David B. Feldman is an American psychologist who is a full professor of psychology at Santa Clara University. His research focuses on hope, meaning, and growth in the face of life's difficulties, and he has been instrumental in developing Hope Therapy and applying it to various populations.

==Education and academic career==
Feldman received a bachelor's degree from DePauw University and a Ph.D. in clinical psychology (2004) from the University of Kansas. He completed his post-doctoral fellowship in health psychology at the VA Palo Alto Health Care System (2004-2005).

Feldman has been a professor (2005–present) at Santa Clara University's graduate department of Counseling Psychology. Additionally, Feldman has taught in Santa Clara University's Center for Professional Development (2006–present), a continuing education program. Feldman has held supervision positions at the VA Palo Alto Health Care System (2004-2005) and the University of Kansas (2000-2003). During the 2025-26 academic year, he was awarded a visiting adjunct professorship in the faculty of psychology at Chulalongkorn University in Bangkok, Thailand.

==Awards and accolades==
- “Great Psychology Book” of the month by all-about-psychology.com for Speaking for Psychologists. (March 2010)
- Irving-Handelsman Graduate Student Teaching Award, University of Kansas (2002)
- During the 2025-26 academic year, he was awarded a visiting adjunct professorship in the faculty of psychology at Chulalongkorn University in Bangkok, Thailand. This position is described by Chulalongkorn’s Office of Research Affairs as fostering “long-term collaboration with renowned international experts…to promote research, develop academic partnerships, and facilitate the exchange of knowledge and experience.”

==Research==
Feldman's research has focused on:
- Hope: research, measurement, and treatment applications
- Maintenance and growth of hope and meaning in the face of physical illness, trauma, and other highly stressful events
- Psychological aspects of chronic and terminal medical illness
- Well-being and burnout in healthcare professionals
- Interventions derived from positive-psychology constructs

==Publications and media==
Feldman has authored numerous articles and book chapters, as well as presented nationally and internationally. He has been interviewed in SELF, U.S. News & World Report, and Ode, has had his work featured on WebMD.com and About.com, and has appeared on national radio.

For several years, Feldman hosted a program called About Health on alternate Mondays on Pacifica Radio station KPFA-FM in Berkeley, California. He currently hosts the podcast Psychology in 10 Minutes, where his mission is to communicate the excitement of real psychological science to the public.

===Books===
Feldman has co-authored four books.

- Feldman, D. B., & Lasher, S. A., Jr. (2008).

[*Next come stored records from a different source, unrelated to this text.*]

lemma binv_merge (n : Int) (corr : List (Int × Int)) (x y : Int)
    (L : Std.HashMap (Int × Int) Int) (M : Std.HashMap Int (List (Int × Int))) (nxt : Int)
    (keep other : Int)
    (hx : 0 ≤ x) (hx' : x < n) (hy : 0 ≤ y) (hy' : y < n) (hbad : (x, y) ∉ corr)
    (h : BInv n corr x y (L, M, nxt))
    (hko : keep ≠ other)
    (hall : ∀ b, Pref n corr x y b → adjP b (x, y) →
      (L[b]? = some keep ∨ L[b]? = some other))
    (hexk : ∃ b, Pref n corr x y b ∧ adjP b (x, y) ∧ L[b]? = some keep)
    (hexo : ∃ b, Pref n corr x y b ∧ adjP b (x, y) ∧ L[b]? = some other) :
    BInv n corr x (y + 1)
      (((M.getD other []).foldl (fun l cc => l.insert cc keep) L).insert (x, y) keep,
       ((M.insert keep (M.getD keep [] ++ M.getD other [])).erase other).insert keep
         ((((M.insert keep (M.getD keep [] ++ M.getD other [])).erase other).getD keep []) ++ [(x, y)]),
       nxt) := by
  rw [BInv_def] at h
  obtain ⟨h1, h2, h3, h4⟩ := h
  have hS' := pref_succ_iff hx hx' hy hy' hbad (n := n) (corr := corr)
  have hSc := not_pref_self n corr x y
  obtain ⟨bk, hSbk, habk, hlbk⟩ := hexk
  obtain ⟨bo, hSbo, habo, hlbo⟩ := hexo
  have hkn : keep < nxt := h3 _ _ hlbk
  have hon : other < nxt := h3 _ _ hlbo
  obtain ⟨lk, hMk⟩ : ∃ lk, M[keep]? = some lk := by
    obtain ⟨lst, hm, -⟩ := (h4 keep bk).mpr hlbk
    exact ⟨lst, hm⟩
  obtain ⟨lo, hMo⟩ : ∃ lo, M[other]? = some lo := by
    obtain ⟨lst, hm, -⟩ := (h4 other bo).mpr hlbo
    exact ⟨lst, hm⟩
  have hmemk : ∀ cc, cc ∈ lk ↔ L[cc]? = some keep := by
    intro cc
    constructor
    · intro hcc; exact (h4 keep cc).mp ⟨lk, hMk, hcc⟩
    · intro hcc
      obtain ⟨lst, hm, hin⟩ := (h4 keep cc).mpr hcc
      rw [hMk] at hm
      cases Option.some_inj.mp hm
      exact hin
  have hmemo : ∀ cc, cc ∈ lo ↔ L[cc]? = some other := by
    intro cc
    constructor
    · intro hcc; exact (h4 other cc).mp ⟨lo, hMo, hcc⟩
    · intro hcc
      obtain ⟨lst, hm, hin⟩ := (h4 other cc).mpr hcc
      rw [hMo] at hm
      cases Option.some_inj.mp hm
      exact hin
  have hgdk : M.getD keep [] = lk := by rw [Std.HashMap.getD_eq_getD_getElem?, hMk]; rfl
  have hgdo : M.getD other [] = lo := by rw [Std.HashMap.getD_eq_getD_getElem?, hMo]; rfl
  rw [hgdk, hgdo]
  have hgd2 : ((M.insert keep (lk ++ lo)).erase other).getD keep [] = lk ++ lo := by
    rw [Std.HashMap.getD_eq_getD_getElem?, hm_get?_erase, if_neg hko, hm_get?_insert, if_pos rfl]
    rfl
  rw [hgd2]
  -- final label lookup
  have hLfin : ∀ w, ((lo.foldl (fun l cc => l.insert cc keep) L).insert (x, y) keep)[w]?
      = if w = (x, y) then some keep
        else if L[w]? = some other then some keep else L[w]? := by
    intro w
    rw [hm_get?_insert]
    by_cases hw : w = (x, y)
    · rw [if_pos hw, if_pos hw]
    · rw [if_neg hw, if_neg hw, get?_foldl_insert_const]
      by_cases hwo : w ∈ lo
      · rw [if_pos hwo, if_pos ((hmemo w).mp hwo)]
      · rw [if_neg hwo, if_neg (fun hh => hwo ((hmemo w).mpr hh))]
  -- connectivity characterisations
  have hconn_new : ∀ v lv, L[v]? = some lv →
      (connP (Pref n corr x (y + 1)) (x, y) v ↔ (lv = keep ∨ lv = other)) := by
    intro v lv hlv
    have hSv : Pref n corr x y v := (h1 v).mp (by rw [hlv]; rfl)
    rw [connP_congr hS', connP_insert_new hSc hSv]
    constructor
    · rintro ⟨b, hSb, hab, hcb⟩
      rcases hall b hSb hab with hb | hb
      · exact Or.inl ((h2 b v keep lv hb hlv).mpr hcb).symm
      · exact Or.inr ((h2 b v other lv hb hlv).mpr hcb).symm
    · rintro (he | he)
      · exact ⟨bk, hSbk, habk, (h2 bk v keep lv hlbk hlv).mp he.symm⟩
      · exact ⟨bo, hSbo, habo, (h2 bo v other lv hlbo hlv).mp he.symm⟩
  have hconn_old : ∀ u v lu lv, L[u]? = some lu → L[v]? = some lv →
      (connP (Pref n corr x (y + 1)) u v ↔
        (lu = lv ∨ ((lu = keep ∨ lu = other) ∧ (lv = keep ∨ lv = other)))) := by
    intro u v lu lv hlu hlv
    have hSu : Pref n corr x y u := (h1 u).mp (by rw [hlu]; rfl)
    have hSv : Pref n corr x y v := (h1 v).mp (by rw [hlv]; rfl)
    rw [connP_congr hS', connP_insert_old hSc hSu hSv]
    constructor
    · rintro (hc | ⟨⟨a, hSa, haj, hca⟩, ⟨b, hSb, hbj, hcb⟩⟩)
      · exact Or.inl ((h2 u v lu lv hlu hlv).mpr hc)
      · refine Or.inr ⟨?_, ?_⟩
        · rcases hall a hSa haj with hb | hb
          · exact Or.inl ((h2 u a lu keep hlu hb).mpr hca)
          · exact Or.inr ((h2 u a lu other hlu hb).mpr hca)
        · rcases hall b hSb hbj with hb | hb
          · exact Or.inl ((h2 b v keep lv hb hlv).mpr hcb).symm
          · exact Or.inr ((h2 b v other lv hb hlv).mpr hcb).symm
    · rintro (he | ⟨he1, he2⟩)
      · exact Or.inl ((h2 u v lu lv hlu hlv).mp he)
      · refine Or.inr ⟨?_, ?_⟩
        · rcases he1 with he1 | he1
          · exact ⟨bk, hSbk, habk, (h2 u bk lu keep hlu hlbk).mp he1⟩
          · exact ⟨bo, hSbo, habo, (h2 u bo lu other hlu hlbo).mp he1⟩
        · rcases he2 with he2 | he2
          · exact ⟨bk, hSbk, habk, (h2 bk v keep lv hlbk hlv).mp he2.symm⟩
          · exact ⟨bo, hSbo, habo, (h2 bo v other lv hlbo hlv).mp he2.symm⟩
  rw [BInv_def]
  refine ⟨?_, ?_, ?_, ?_⟩
  · intro w
    rw [hLfin w]
    by_cases hw : w = (x, y)
    · rw [if_pos hw]
      simp only [Option.isSome_some, true_iff]
      exact (hS' w).mpr (Or.inr hw)
    · rw [if_neg hw]
      by_cases hwo : L[w]? = some other
      · rw [if_pos hwo]
        simp only [Option.isSome_some, true_iff]
        exact (hS' w).mpr (Or.inl ((h1 w).mp (by rw [hwo]; rfl)))
      · rw [if_neg hwo, h1 w, hS' w]
        simp [hw]
  · intro u v iu jv hu' hv'
    rw [hLfin] at hu' hv'
    by_cases hcu : u = (x, y) <;> by_cases hcv : v = (x, y)
    · rw [if_pos hcu] at hu'; rw [if_pos hcv] at hv'
      have e1 : keep = iu := Option.some_inj.mp hu'
      have e2 : keep = jv := Option.some_inj.mp hv'
      subst hcu; subst hcv
      constructor
      · intro _; exact Relation.ReflTransGen.refl
      · intro _; omega
    · rw [if_pos hcu] at hu'; rw [if_neg hcv] at hv'
      have e1 : keep = iu := Option.some_inj.mp hu'
      rcases hLv : L[v]? with _ | lv
      · rw [hLv] at hv'; simp at hv'
      · rw [hLv] at hv'
        subst hcu
        rw [hconn_new v lv hLv]
        by_cases hlo : lv = other
        · rw [if_pos (by rw [hlo])] at hv'
          have e2 : keep = jv := Option.some_inj.mp hv'
          constructor
          · intro _; exact Or.inr hlo
          · intro _; omega
        · rw [if_neg (by simpa using hlo)] at hv'
          have e2 : lv = jv := Option.some_inj.mp hv'
          constructor
          · intro hh; omega
          · intro hh; omega
    · rw [if_neg hcu] at hu'; rw [if_pos hcv] at hv'
      have e2 : keep = jv := Option.some_inj.mp hv'
      rcases hLu : L[u]? with _ | lu
      · rw [hLu] at hu'; simp at hu'
      · rw [hLu] at hu'
        subst hcv
        have hsy : connP (Pref n corr x (y + 1)) u (x, y) ↔
            connP (Pref n corr x (y + 1)) (x, y) u := ⟨connP_symm, connP_symm⟩
        rw [hsy, hconn_new u lu hLu]
        by_cases hlo : lu = other
        · rw [if_pos (by rw [hlo])] at hu'
          have e1 : keep = iu := Option.some_inj.mp hu'
          constructor
          · intro _; exact Or.inr hlo
          · intro _; omega
        · rw [if_neg (by simpa using hlo)] at hu'
          have e1 : lu = iu := Option.some_inj.mp hu'
          constructor
          · intro hh; omega
          · intro hh; omega
    · rw [if_neg hcu] at hu'; rw [if_neg hcv] at hv'
      rcases hLu : L[u]? with _ | lu
      · rw [hLu] at hu'; simp at hu'
      · rcases hLv : L[v]? with _ | lv
        · rw [hLv] at hv'; simp at hv'
        · rw [hLu] at hu'; rw [hLv] at hv'
          rw [hconn_old u v lu lv hLu hLv]
          by_cases hluo : lu = other <;> by_cases hlvo : lv = other
          · rw [if_pos (by rw [hluo])] at hu'; rw [if_pos (by rw [hlvo])] at hv'
            have e1 : keep = iu := Option.some_inj.mp hu'
            have e2 : keep = jv := Option.some_inj.mp hv'
            constructor
            · intro _; omega
            · intro _; omega
          · rw [if_pos (by rw [hluo])] at hu'
            rw [if_neg (by simpa using hlvo)] at hv'
            have e1 : keep = iu := Option.some_inj.mp hu'
            have e2 : lv = jv := Option.some_inj.mp hv'
            constructor
            · intro hh; omega
            · intro hh; omega
          · rw [if_neg (by simpa using hluo)] at hu'
            rw [if_pos (by rw [hlvo])] at hv'
            have e1 : lu = iu := Option.some_inj.mp hu'
            have e2 : keep = jv := Option.some_inj.mp hv'
            constructor
            · intro hh; omega
            · intro hh; omega
          · rw [if_neg (by simpa using hluo)] at hu'
            rw [if_neg (by simpa using hlvo)] at hv'
            have e1 : lu = iu := Option.some_inj.mp hu'
            have e2 : lv = jv := Option.some_inj.mp hv'
            constructor
            · intro hh; omega
            · intro hh; omega
  · intro w i hwi
    rw [hLfin] at hwi
    by_cases hw : w = (x, y)
    · rw [if_pos hw] at hwi
      have : keep = i := Option.some_inj.mp hwi
      omega
    · rw [if_neg hw] at hwi
      by_cases hwo : L[w]? = some other
      · rw [if_pos hwo] at hwi
        have : keep = i := Option.some_inj.mp hwi
        omega
      · rw [if_neg hwo] at hwi
        exact h3 w i hwi
  · intro jj cc
    rw [hm_get?_insert]
    by_cases hj : jj = keep
    · subst hj
      rw [if_pos rfl]
      constructor
      · rintro ⟨lst, hsome, hin⟩
        have hlst : lst = (lk ++ lo) ++ [(x, y)] := (Option.some_inj.mp hsome).symm
        subst hlst
        rw [hLfin]
        rcases List.mem_append.mp hin with hin | hin
        · rcases List.mem_append.mp hin with hin | hin
          · have hlcc := (hmemk cc).mp hin
            have hScc : Pref n corr x y cc := (h1 cc).mp (by rw [hlcc]; rfl)
            have hnecc : cc ≠ (x, y) := fun e => hSc (e ▸ hScc)
            rw [if_neg hnecc, if_neg (by rw [hlcc]; simp; omega)]
            exact hlcc
          · have hlcc := (hmemo cc).mp hin
            have hScc : Pref n corr x y cc := (h1 cc).mp (by rw [hlcc]; rfl)
            have hnecc : cc ≠ (x, y) := fun e => hSc (e ▸ hScc)
            rw [if_neg hnecc, if_pos hlcc]
        · rw [List.mem_singleton] at hin
          rw [if_pos hin]
      · intro hcc
        rw [hLfin] at hcc
        refine ⟨(lk ++ lo) ++ [(x, y)], rfl, ?_⟩
        by_cases hccc : cc = (x, y)
        · simp [hccc]
        · rw [if_neg hccc] at hcc
          by_cases hcco : L[cc]? = some other
          · rw [if_pos hcco] at hcc
            exact List.mem_append_left _ (List.mem_append_right _ ((hmemo cc).mpr hcco))
          · rw [if_neg hcco] at hcc
            exact List.mem_append_left _ (List.mem_append_left _ ((hmemk cc).mpr hcc))
    · rw [if_neg hj]
      by_cases ho : jj = other
      · subst ho
        rw [hm_get?_erase, if_pos rfl]
        constructor
        · rintro ⟨lst, hsome, -⟩
          simp at hsome
        · intro hcc
          rw [hLfin] at hcc
          by_cases hccc : cc = (x, y)
          · rw [if_pos hccc] at hcc
            exact absurd (Option.some_inj.mp hcc) hko
          · rw [if_neg hccc] at hcc
            by_cases hcco : L[cc]? = some jj
            · rw [if_pos hcco] at hcc
              exact absurd (Option.some_inj.mp hcc) hko
            · rw [if_neg hcco] at hcc
              exact absurd hcc hcco
      · rw [hm_get?_erase, if_neg ho, hm_get?_insert, if_neg hj]
        constructor
        · rintro ⟨lst, hsome, hin⟩
          have hlcc := (h4 jj cc).mp ⟨lst, hsome, hin⟩
          have hScc : Pref n corr x y cc := (h1 cc).mp (by rw [hlcc]; rfl)
          have hnecc : cc ≠ (x, y) := fun e => hSc (e ▸ hScc)
          rw [hLfin, if_neg hnecc, if_neg (by rw [hlcc]; simp; omega)]
          exact hlcc
        · intro hcc
          rw [hLfin] at hcc
          by_cases hccc : cc = (x, y)
          · rw [if_pos hccc] at hcc
            exact absurd (Option.some_inj.mp hcc).symm hj
          · rw [if_neg hccc] at hcc
            by_cases hcco : L[cc]? = some other
            · rw [if_pos hcco] at hcc
              exact absurd (Option.some_inj.mp hcc).symm hj
            · rw [if_neg hcco] at hcc
              exact (h4 jj cc).mpr hcc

The end-of-life handbook: A compassionate guide to connecting with and caring for a dying loved one. Oakland, CA: New Harbinger Publications.
- Feldman, D. B., & Silvia, P. J. (2010). Public speaking for psychologists: A lighthearted guide to research presentations, job talks, and other opportunities to embarrass yourself. Washington, DC: American Psychological Association.
- Feldman, D. B., & Kravetz, L. D. (2014). Supersurvivors: The surprising link between suffering and success. New York: HarperCollins.
- Cheavens, J. S., & Feldman, D. B. (2022). The science and application of positive psychology. New York: Cambridge University Press.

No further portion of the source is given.